Our community is a diverse one, as is reflected in our varied demands. Some students I spoke to mentioned their desire for fee relief. Others wanted the University to take a firm stance on easing border restrictions for students, or at least keep international students more regularly updated on the situation. Some demanded they channel their ridiculous surplus into avenues tailored towards international student needs, such as extra academic support, internships and job or visa opportunities. And what I—a tired, worn-out international student miles away from a campus I can hardly remember—want is visibility, fury, and solidarity. Allies and reinforcements to help funnel the pinpricks of anger felt by overseas students across the globe into an organised channel that makes the University sit up and pay attention. Would this result in any tangible change? I am by now jaded enough to say probably not. But silence and invisibility cannot be how we respond to injustice, even injustice of the seemingly insurmountable variety. 

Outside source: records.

-- pv_equiv track=rewrite | github.com/Nancy194/python100 | log_for_c.py | end_location
-- ===== SOURCE A (Python) =====
-- returnstring='''     LOGD("--%s",__func__); \n'''
--
-- def end_location(alllist):
--     '''
--     添加函数结束log，但是log在return之后
--     :param alllist:
--     :return:
--     '''
--     linenumber=0
--     for s in alllist:
--         linenumber+=1
--         s1=s.strip().split(' ')
--         if s1[0]=='return':
--             alllist.insert(linenumber,returnstring)
--     return alllist
-- ===== SOURCE B (Python) =====
-- returnstring='''     LOGD("--%s",__func__); \n'''
--
-- def end_location(alllist):
--     alllist[:] = [x for s in alllist
--                     for x in ([s, returnstring] if s.strip().split(' ')[0] == 'return' else [s])]
--     return alllist
-- ===== Notes on version B (the rewrite author's own statement) =====
-- stated objective: simpler
-- what changed: A walks the list with a running line counter and repeatedly insert()s into the list it is iterating (stepping over each freshly inserted log line); B builds the whole result in one flat comprehension (each line maps to itself or to itself plus the log line) and writes it back with a single slice assignment.
import Mathlib
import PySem

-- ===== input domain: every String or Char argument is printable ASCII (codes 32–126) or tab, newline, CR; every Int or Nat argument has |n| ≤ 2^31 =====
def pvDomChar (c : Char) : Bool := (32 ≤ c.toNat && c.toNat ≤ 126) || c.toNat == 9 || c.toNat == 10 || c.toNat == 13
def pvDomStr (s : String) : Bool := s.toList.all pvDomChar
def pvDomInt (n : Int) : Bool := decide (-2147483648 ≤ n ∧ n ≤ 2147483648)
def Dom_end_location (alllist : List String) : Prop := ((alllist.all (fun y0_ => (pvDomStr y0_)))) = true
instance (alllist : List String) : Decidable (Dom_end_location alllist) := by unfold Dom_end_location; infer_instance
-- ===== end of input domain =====

-- B replaces A's counter-driven insert-while-iterating loop by one flat comprehension
-- written back with a slice assignment (simpler); equivalence is about the return value,
-- and both Pythons leave the argument list in the same final state.

-- the module constant returnstring (5 leading spaces, one space before the newline)
def pvReturnString : String := "     LOGD(\"--%s\",__func__); \n"

-- s.strip().split(' ')[0] == 'return'  (split with an explicit separator always yields a
-- nonempty list, so [0] is its head and never raises)
def pvIsReturn (s : String) : Bool :=
  ((PySem.Chars.splitOn (PySem.Chars.strip s.toList) [' ']).headD []) == "return".toList

-- ===== PORT A =====
-- Python's for-loop over the list A itself mutates is modeled as a cursor: `acc` the
-- already-visited prefix (reversed) and `rest` the part still ahead of the cursor;
-- `alllist.insert(linenumber, returnstring)` inserts directly behind the cursor, i.e. at
-- the front of `rest` (so the inserted line is itself visited next, exactly as in CPython).
-- The fuel guard only makes the loop total; 2*len+1 fuel is never exhausted.
def end_locationLoop : Nat → List String → List String → List String
  | 0, acc, rest => acc.reverse ++ rest
  | _ + 1, acc, [] => acc.reverse
  | fuel + 1, acc, s :: rest =>
      if pvIsReturn s then end_locationLoop fuel (s :: acc) (pvReturnString :: rest)
      else end_locationLoop fuel (s :: acc) rest

def end_location (alllist : List String) : List String :=
  end_locationLoop (2 * alllist.length + 1) [] alllist

-- ===== PORT B =====
def end_location_alt (alllist : List String) : List String :=
  alllist.flatMap (fun s => if pvIsReturn s then [s, pvReturnString] else [s])

-- ===== PRECONDITION & SPEC =====
def Spec_end_location (alllist : List String) (out : List String) : Prop := out = end_location_alt alllist
instance (alllist : List String) (out : List String) : Decidable (Spec_end_location alllist out) := by unfold Spec_end_location; infer_instance

-- ===== CLAIM (what is proved, stated in full; the proofs are below) =====
def Claim_equal_end_location : Prop := ∀ (alllist : List String), Dom_end_location alllist → Spec_end_location alllist (end_location alllist)

-- ===== LEMMAS AND PROOFS =====

theorem pvIsReturn_returnstring : pvIsReturn pvReturnString = false := by decide

theorem end_locationLoop_eq_flatMap (rest : List String) :
    ∀ (acc : List String) (fuel : Nat), 2 * rest.length < fuel →
      end_locationLoop fuel acc rest =
        acc.reverse ++ rest.flatMap (fun s => if pvIsReturn s then [s, pvReturnString] else [s]) := by
  induction rest with
  | nil =>
      intro acc fuel h
      cases fuel with
      | zero => omega
      | succ f => simp [end_locationLoop]
  | cons s rest ih =>
      intro acc fuel h
      cases fuel with
      | zero => simp at h
      | succ f =>
        by_cases hs : pvIsReturn s = true
        · -- the inserted log line is visited next and never matches
          cases f with
          | zero => simp [List.length_cons] at h
          | succ g =>
            have hg : 2 * rest.length < g := by simp [List.length_cons] at h; omega
            simp only [end_locationLoop, hs, if_true, pvIsReturn_returnstring,
              Bool.false_eq_true, if_false]
            rw [ih (pvReturnString :: s :: acc) g hg]
            simp [hs]
        · have hf : 2 * rest.length < f := by simp [List.length_cons] at h; omega
          simp only [end_locationLoop, hs]
          rw [ih (s :: acc) f hf]
          simp [hs]

-- ===== VERDICT (by name: the statement is the Claim_ definition above) =====
theorem end_location_spec : Claim_equal_end_location := by
  intro alllist _
  unfold Spec_end_location end_location end_location_alt
  rw [end_locationLoop_eq_flatMap alllist [] (2 * alllist.length + 1) (by omega)]
  simp
-- A's loop expressed on the day list: each day decrements every remaining day count by 1,
-- then pops the completed (≤ 0) prefix
def dsLoop : Nat → List Int → List Int → List Int
  | 0, _, res => res
  | fuel + 1, ds, res =>
    match ds with
    | [] => res
    | _ :: _ =>
      let ds' := ds.map (· - 1)
      let cnt := (ds'.takeWhile (fun d => decide (d ≤ 0))).length
      if cnt ≠ 0 then dsLoop fuel (ds'.drop cnt) (res ++ [(cnt : Int)])
      else dsLoop fuel ds' res

-- grouping by running maximum, recursively
def groups : List Int → List Int
  | [] => []
  | d :: t =>
    (1 + ((t.takeWhile (fun x => decide (x ≤ d))).length : Int)) ::
      groups (t.dropWhile (fun x => decide (x ≤ d)))
  termination_by l => l.length
  decreasing_by simp [Nat.lt_succ_iff]; exact List.length_dropWhile_le _ _

lemma dOf_le_zero_iff {p s : Int} (hs : 0 < s) : dOf p s ≤ 0 ↔ 100 ≤ p := by
  unfold dOf
  rw [neg_le, neg_zero, PySem.Int.le_floordiv_iff_mul_le hs]
  omega

lemma dOf_shift {p s : Int} (hs : 0 < s) : dOf (p + s) s = dOf p s - 1 := by
  unfold dOf
  have : p + s - 100 = (p - 100) + 1 * s := by ring
  rw [this, PySem.Int.floordiv_eq_ediv_of_pos hs, PySem.Int.floordiv_eq_ediv_of_pos hs,
    Int.add_mul_ediv_right _ _ (by omega : s ≠ 0)]
  ring

lemma dOf_bounds {p s : Int} (hp1 : p < 100) (hs : 0 < s) :
    1 ≤ dOf p s ∧ dOf p s ≤ 100 - p := by
  unfold dOf
  constructor
  · have := (PySem.Int.floordiv_lt_iff_lt_mul (a := p - 100) (b := s) (q := 0) hs).mpr (by omega)
    omega
  · have hmul : (p - 100) * s ≤ p - 100 := by nlinarith
    have := (PySem.Int.le_floordiv_iff_mul_le (a := p - 100) (b := s) (q := p - 100) hs).mpr hmul
    omega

In a few years, the international students who were at the University of Melbourne during COVID-19 will have graduated. The University will be back to promising prospective internationals a once-in-a-lifetime, coming-of-age experience. Our memory, and the memory of the University’s unjust silence at our impossible situation, will fade. I will then truly become as I now feel: a student who was never really a student—unimportant, non-existent, and invisible.